Ironically enough, C# 7 also adds local functions, a feature which would directly solve the complaint about poor encapsulation I raised for two of the aforementioned hacks. Happily enough the whole enterprise of proliferating dedicated functions just for the purpose of gaining access to managed pointers is now completely moot.
唯一的问题是您尝试从静态方法调用实例方法,而没有
P
实例。将
f
设为静态方法(或创建一个P
实例来调用它),就可以了。这都是关于读取编译器错误:)话虽如此,我强烈建议您:
The only problem is that you're trying to call an instance method from a static method, without an instance of
P
.Make
f
a static method (or create an instance ofP
on which to call it) and it'll be fine. It's all about reading the compiler error :)Having said that, I would strongly advise you to:
虽然 Jon Skeet 关于程序无法编译的原因是正确的,但您可以这样做:
...它将直接对数组中的结构而不是副本进行操作。
请注意,这个想法仅适用于数组,其他集合(例如列表)将从索引器获取器中返回一个副本(如果您对结果值尝试类似的操作,则会出现编译器错误)。

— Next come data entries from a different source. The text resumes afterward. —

-- pv_equiv track=rewrite | github.com/olistrut/AOC2023 | Day21.py | part2
-- ===== SOURCE A (Python) =====
-- from collections import defaultdict
--
-- directions = [(1, 0), (0, 1), (-1, 0), (0, -1)]
--
-- def def_value():
--     return "."
--
-- def runStepsPart2(listgrid, width, height, start, steps):
--     grid = defaultdict(def_value)
--
--     for x in range(width):
--         for y in range(height):
--             if listgrid[x][y] == '#':
--                 grid[(x, y)] = listgrid[x][y]
--
--     queue = []
--     queue.append((start, 0))
--     visited = {}
--
--     while queue:
--         (x, y), step = queue.pop(0)
--         if (x, y) in visited:
--             continue
--
--         visited[(x, y)] = step
--
--         for dx, dy in directions:
--             newX = x + dx
--             newY = y + dy
--             if step < steps and grid[(newX % width, newY % height)] != '#':
--                 queue.append(((newX, newY), step + 1))
--
--     if steps % 2 == 0:
--         return sum([1 for pos, v in visited.items() if v % 2 == 0])
--     else:
--         return sum([1 for pos, v in visited.items() if v % 2 == 1])
--
-- def part2(listgrid, width, height, start, target):
--     base = target % width
--
--     results = []
--     diff = []
--     diffofdiff = []
--
--     for i, round in enumerate(range(base, base + 8 * width, width)):  # round should be 196 when we exit
--         results.append(runStepsPart2(listgrid, width, height, start, round))
--         if len(results) >= 2:
--             diff.append(results[-1] - results[-2])
--         if len(diff) >= 2:
--             diffofdiff.append(diff[-1] - diff[-2])
--
--         if len(diffofdiff) >= 3:
--             if diffofdiff[-1] == diffofdiff[-2] == diffofdiff[-3]:
--                 break
--
--     result = results[-1]  # 34125
--     distance = diff[-1]  # 30290
--     diffofdiff = diffofdiff[-1]  # 30188
--
--     for i in range((target - round) // width):
--         distance += diffofdiff
--         result = result + distance
--         round += width
--
--     return result
-- ===== SOURCE B (Python) =====
-- directions = [(1, 0), (0, 1), (-1, 0), (0, -1)]
--
-- def part2(listgrid, width, height, start, target):
--     # Level-by-level frontier BFS with even/odd counters instead of a FIFO queue
--     # with a step-labelled visited dict; the sampling loop keeps a sliding window
--     # of scalars instead of growing results/diff/diffofdiff lists; the
--     # extrapolation tail is a closed-form Gauss sum instead of a loop.
--     def iswall(x, y):
--         return listgrid[x % width][y % height] == '#'
--
--     def run(steps):
--         seen = {start}
--         frontier = [start]
--         counts = [1, 0]
--         level = 0
--         while frontier and level < steps:
--             newf = []
--             for x, y in frontier:
--                 for dx, dy in directions:
--                     n = (x + dx, y + dy)
--                     if not iswall(n[0], n[1]) and n not in seen:
--                         seen.add(n)
--                         newf.append(n)
--             level += 1
--             counts[level % 2] += len(newf)
--             frontier = newf
--         return counts[steps % 2]
--
--     base = target % width
--     k = 0
--     prev = d = dd1 = dd2 = dd3 = 0
--     for round in range(base, base + 8 * width, width):
--         v = run(round)
--         if k >= 1:
--             nd = v - prev
--             if k >= 2:
--                 dd3, dd2, dd1 = dd2, dd1, nd - d
--             d = nd
--         prev = v
--         k += 1
--         if k >= 5 and dd1 == dd2 == dd3:
--             break
--
--     n = max(0, (target - round) // width)
--     return prev + n * d + dd1 * (n * (n + 1) // 2)
-- ===== Notes on version B (the rewrite author's own statement) =====
-- stated objective: alternative
-- what changed: runStepsPart2's FIFO queue (repeated list.pop(0), duplicate queue entries, step-labelled visited dict) is replaced by a level-by-level frontier BFS over sets with even/odd counters; the driver's growing results/diff/diffofdiff lists with negative indexing are replaced by a sliding window of five scalars, and the iterative extrapolation tail by a closed-form Gauss sum.
-- outside the precondition, e.g. on part2(['#..', '...', '.#.', '..#.'], 1, -1, (1, -2), 17): A returns 324, B returns -120; on part2(['.#'], 3, -1, (-2, -1), -2): A returns 196, B raises IndexError
import Mathlib
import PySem

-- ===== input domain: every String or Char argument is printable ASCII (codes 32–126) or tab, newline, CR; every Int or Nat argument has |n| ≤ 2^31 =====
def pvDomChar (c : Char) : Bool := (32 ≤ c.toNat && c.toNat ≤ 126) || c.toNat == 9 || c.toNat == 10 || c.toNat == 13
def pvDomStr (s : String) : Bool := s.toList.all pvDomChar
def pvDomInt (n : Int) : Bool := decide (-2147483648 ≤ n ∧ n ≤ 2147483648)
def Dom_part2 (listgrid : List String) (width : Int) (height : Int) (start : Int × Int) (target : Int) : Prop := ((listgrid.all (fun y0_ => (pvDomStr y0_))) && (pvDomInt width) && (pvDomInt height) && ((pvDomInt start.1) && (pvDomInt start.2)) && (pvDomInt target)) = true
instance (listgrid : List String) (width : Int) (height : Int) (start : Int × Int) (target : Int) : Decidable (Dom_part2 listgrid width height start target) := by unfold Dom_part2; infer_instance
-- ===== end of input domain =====

-- B replaces A's FIFO-queue BFS (step-labelled visited dict) by a level-by-level
-- frontier BFS with even/odd counters, A's growing results/diff/diffofdiff lists by a
-- sliding window of scalars, and A's iterative extrapolation tail by a closed form.

-- ===== PORT A =====

def pvDirections : List (Int × Int) := [(1, 0), (0, 1), (-1, 0), (0, -1)]

-- listgrid[x][y] as an Option (none exactly where Python raises IndexError)
def pvCharAt (listgrid : List String) (x y : Int) : Option Char :=
  (PySem.List.pyGet? listgrid x).bind (fun row => PySem.Str.pyGet? row y)

-- grid = defaultdict('.'), then grid[(x,y)] = '#' for every wall cell of the base tile
def pvGridA (listgrid : List String) (width height : Int) : PySem.Dict (Int × Int) String :=
  (PySem.List.pyRange 0 width 1).foldl (fun g x =>
    (PySem.List.pyRange 0 height 1).foldl (fun g y =>
      if pvCharAt listgrid x y = some '#' then g.insert (x, y) "#" else g) g)
    PySem.Dict.empty

-- fuel bound for the while loop: at most `m` pending entries at the current level
-- generate at most `4*m` at the next; sufficiency is proved below (pvNeed_mono / main lemma)
def pvNeed : Nat → Nat → Nat
  | 0, m => m
  | r + 1, m => m + pvNeed r (4 * m)

-- the `while queue:` loop, step for step (pop front; skip if visited; else insert
-- with its step and append the four admissible neighbours)
def pvBfsA (grid : PySem.Dict (Int × Int) String) (width height steps : Int) :
    Nat → List ((Int × Int) × Int) → PySem.Dict (Int × Int) Int → PySem.Dict (Int × Int) Int
  | 0, _, visited => visited
  | _ + 1, [], visited => visited
  | fuel + 1, (p, step) :: queue, visited =>
    if PySem.Dict.contains visited p then
      pvBfsA grid width height steps fuel queue visited
    else
      pvBfsA grid width height steps fuel
        (pvDirections.foldl (fun q d =>
          if step < steps ∧ PySem.Dict.getD grid
              (PySem.Int.mod (p.1 + d.1) width, PySem.Int.mod (p.2 + d.2) height) "." ≠ "#"
          then q ++ [((p.1 + d.1, p.2 + d.2), step + 1)] else q) queue)
        (visited.insert p step)

def pvRunStepsA (listgrid : List String) (width height : Int) (start : Int × Int) (steps : Int) : Int :=
  let grid := pvGridA listgrid width height
  let visited := pvBfsA grid width height steps (1 + pvNeed steps.toNat 4) [(start, 0)] PySem.Dict.empty
  if PySem.Int.mod steps 2 = 0 then
    ((visited.items.filter (fun kv => PySem.Int.mod kv.2 2 == 0)).map (fun _ => (1 : Int))).sum
  else
    ((visited.items.filter (fun kv => PySem.Int.mod kv.2 2 == 1)).map (fun _ => (1 : Int))).sum

-- the sampling loop of part2 (pyGetD defaults below are guarded by the length checks and never fire)
def pvLoopA (listgrid : List String) (width height : Int) (start : Int × Int) :
    List Int → List Int → List Int → List Int → Int → (List Int × List Int × List Int × Int)
  | [], results, diff, dd, round => (results, diff, dd, round)
  | r :: rest, results, diff, dd, _ =>
    let results := results ++ [pvRunStepsA listgrid width height start r]
    let diff := if 2 ≤ results.length then
        diff ++ [PySem.List.pyGetD results (-1) 0 - PySem.List.pyGetD results (-2) 0] else diff
    let dd := if 2 ≤ diff.length then
        dd ++ [PySem.List.pyGetD diff (-1) 0 - PySem.List.pyGetD diff (-2) 0] else dd
    if 3 ≤ dd.length ∧ PySem.List.pyGetD dd (-1) 0 = PySem.List.pyGetD dd (-2) 0
        ∧ PySem.List.pyGetD dd (-2) 0 = PySem.List.pyGetD dd (-3) 0 then
      (results, diff, dd, r)
    else pvLoopA listgrid width height start rest results diff dd r

def part2 (listgrid : List String) (width : Int) (height : Int) (start : Int × Int) (target : Int) : Int :=
  let base := PySem.Int.mod target width
  let s := pvLoopA listgrid width height start
      (PySem.List.pyRange base (base + 8 * width) width) [] [] [] base
  let result := PySem.List.pyGetD s.1 (-1) 0
  let distance := PySem.List.pyGetD s.2.1 (-1) 0
  let ddl := PySem.List.pyGetD s.2.2.1 (-1) 0
  ((PySem.List.pyRange 0 (PySem.Int.floordiv (target - s.2.2.2) width) 1).foldl
    (fun rd _ => (rd.1 + rd.2 + ddl, rd.2 + ddl)) (result, distance)).1

-- ===== PORT B =====

def pvIsWallB (listgrid : List String) (width height x y : Int) : Bool :=
  pvCharAt listgrid (PySem.Int.mod x width) (PySem.Int.mod y height) == some '#'

-- one BFS level: expand every frontier cell, collecting unseen non-wall neighbours
def pvExpandB (listgrid : List String) (width height : Int)
    (frontier : List (Int × Int)) (seen : PySem.Set (Int × Int)) :
    PySem.Set (Int × Int) × List (Int × Int) :=
  frontier.foldl (fun sn p =>
    pvDirections.foldl (fun sn d =>
      let n : Int × Int := (p.1 + d.1, p.2 + d.2)
      if !pvIsWallB listgrid width height n.1 n.2 && !(PySem.Set.contains sn.1 n) then
        (PySem.Set.add sn.1 n, sn.2 ++ [n])
      else sn) sn) (seen, [])

-- the `while frontier and level < steps:` loop; `remaining` counts the levels still
-- allowed (= steps - level, so it is 0 exactly when `level < steps` fails)
def pvLvlB (listgrid : List String) (width height : Int) :
    Nat → Int → List (Int × Int) → PySem.Set (Int × Int) → Int → Int → Int × Int
  | 0, _, _, _, c0, c1 => (c0, c1)
  | _ + 1, _, [], _, c0, c1 => (c0, c1)
  | rem + 1, level, q :: frontier, seen, c0, c1 =>
    let sn := pvExpandB listgrid width height (q :: frontier) seen
    let level := level + 1
    if PySem.Int.mod level 2 = 0 then
      pvLvlB listgrid width height rem level sn.2 sn.1 (c0 + sn.2.length) c1
    else
      pvLvlB listgrid width height rem level sn.2 sn.1 c0 (c1 + sn.2.length)

def pvRunStepsB (listgrid : List String) (width height : Int) (start : Int × Int) (steps : Int) : Int :=
  let c := pvLvlB listgrid width height steps.toNat 0 [start] (PySem.Set.ofList [start]) 1 0
  if PySem.Int.mod steps 2 = 0 then c.1 else c.2

-- the sliding-window update of one sampling round: from (k, prev, d, dd1, dd2, dd3)
-- and the fresh sample v, the new (d, dd1, dd2, dd3)
def pvStepB (k prev d dd1 dd2 dd3 v : Int) : Int × Int × Int × Int :=
  if 1 ≤ k then
    if 2 ≤ k then (v - prev, v - prev - d, dd1, dd2)
    else (v - prev, dd1, dd2, dd3)
  else (d, dd1, dd2, dd3)

-- the sampling loop over the rounds, carrying only the scalars the tail needs:
-- returns (last result, last diff, last second difference, last round)
def pvSampleB (listgrid : List String) (width height : Int) (start : Int × Int) :
    List Int → Int → Int → Int → Int → Int → Int → Int → Int × Int × Int × Int
  | [], _, prev, d, dd1, _, _, round => (prev, d, dd1, round)
  | r :: rest, k, prev, d, dd1, dd2, dd3, _ =>
    let v := pvRunStepsB listgrid width height start r
    let u := pvStepB k prev d dd1 dd2 dd3 v
    if 5 ≤ k + 1 ∧ u.2.1 = u.2.2.1 ∧ u.2.2.1 = u.2.2.2 then (v, u.1, u.2.1, r)
    else pvSampleB listgrid width height start rest (k + 1) v u.1 u.2.1 u.2.2.1 u.2.2.2 r

def part2_alt (listgrid : List String) (width : Int) (height : Int) (start : Int × Int) (target : Int) : Int :=
  let base := PySem.Int.mod target width
  let s := pvSampleB listgrid width height start
      (PySem.List.pyRange base (base + 8 * width) width) 0 0 0 0 0 0 base
  let n := max 0 (PySem.Int.floordiv (target - s.2.2.2) width)
  s.1 + n * s.2.1 + s.2.2.1 * PySem.Int.floordiv (n * (n + 1)) 2

-- ===== PRECONDITION & SPEC =====
-- Pre_ restricts to the natural domain of the grid walk: positive dimensions covered by
-- the grid (or negative width, where no BFS step is ever taken).  Outside it Python A
-- either raises (width = 0, height = 0, or a grid shorter than width/height) or, for
-- negative height with positive width, returns values produced by indexing an empty
-- wall dictionary, which B (reading the grid directly) does not reproduce.
def Pre_part2 (listgrid : List String) (width : Int) (height : Int) (start : Int × Int) (target : Int) : Prop :=
  width < 0 ∨ (1 ≤ width ∧ 1 ≤ height ∧ width ≤ (listgrid.length : Int) ∧
    ∀ s ∈ listgrid.take width.toNat, height ≤ (s.toList.length : Int))
instance (listgrid : List String) (width : Int) (height : Int) (start : Int × Int) (target : Int) : Decidable (Pre_part2 listgrid width height start target) := by unfold Pre_part2; infer_instance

另一方面,可变结构被认为是邪恶的。您是否有充分的理由不想将
S
创建为一个类?While Jon Skeet is correct about why your program doesn't compile, you can just do:
...and it will operate directly on the struct in the array rather than on a copy.
Note that this idea works for arrays only, other collections such as lists will return a copy out from the indexer-getter (giving you a compiler error if you try something similar on the resulting value).
On another note, mutable structs are considered evil. Is there a strong reason why you don't want to make
S
a class?您可以尝试使用 转发空结构,但它不会保存实际数据,但仅保留 dataprovider 对象的索引。通过这种方式,您可以存储大量数据,而不会使对象图变得复杂。
我非常确定,在您的情况下,只要您不尝试将其编组到非托管代码中,就可以很容易地将巨型结构替换为转发空结构。
看看这个结构。它可以包含任意数量的数据。诀窍在于您确实将实际数据存储在另一个对象中。通过这种方式,您可以获得引用语义和结构的优点,该结构比类对象消耗更少的内存,并且由于对象图更简单(如果您有许多实例(数百万个)),因此 GC 周期更快。
You could try to use a forwarding empty struct which does not hold the actual data but only keeps an index to a dataprovider object. This way you can store huge amounts of data without complicating the object graph.
I am very certain that it should be quite easy in your case to replace your giant struct with a forwarding emtpy struct as long as you do not try to marshal it into unmanaged code.
Have a look at this struct. It can contain as much data inside it as you wish. The trick is that you do store the actual data in another object. This way you get reference semantics and the advantages of structs which consume less memory than class objects and faster GC cycles due to a simpler object graph (if you have many instances (millions) of them around).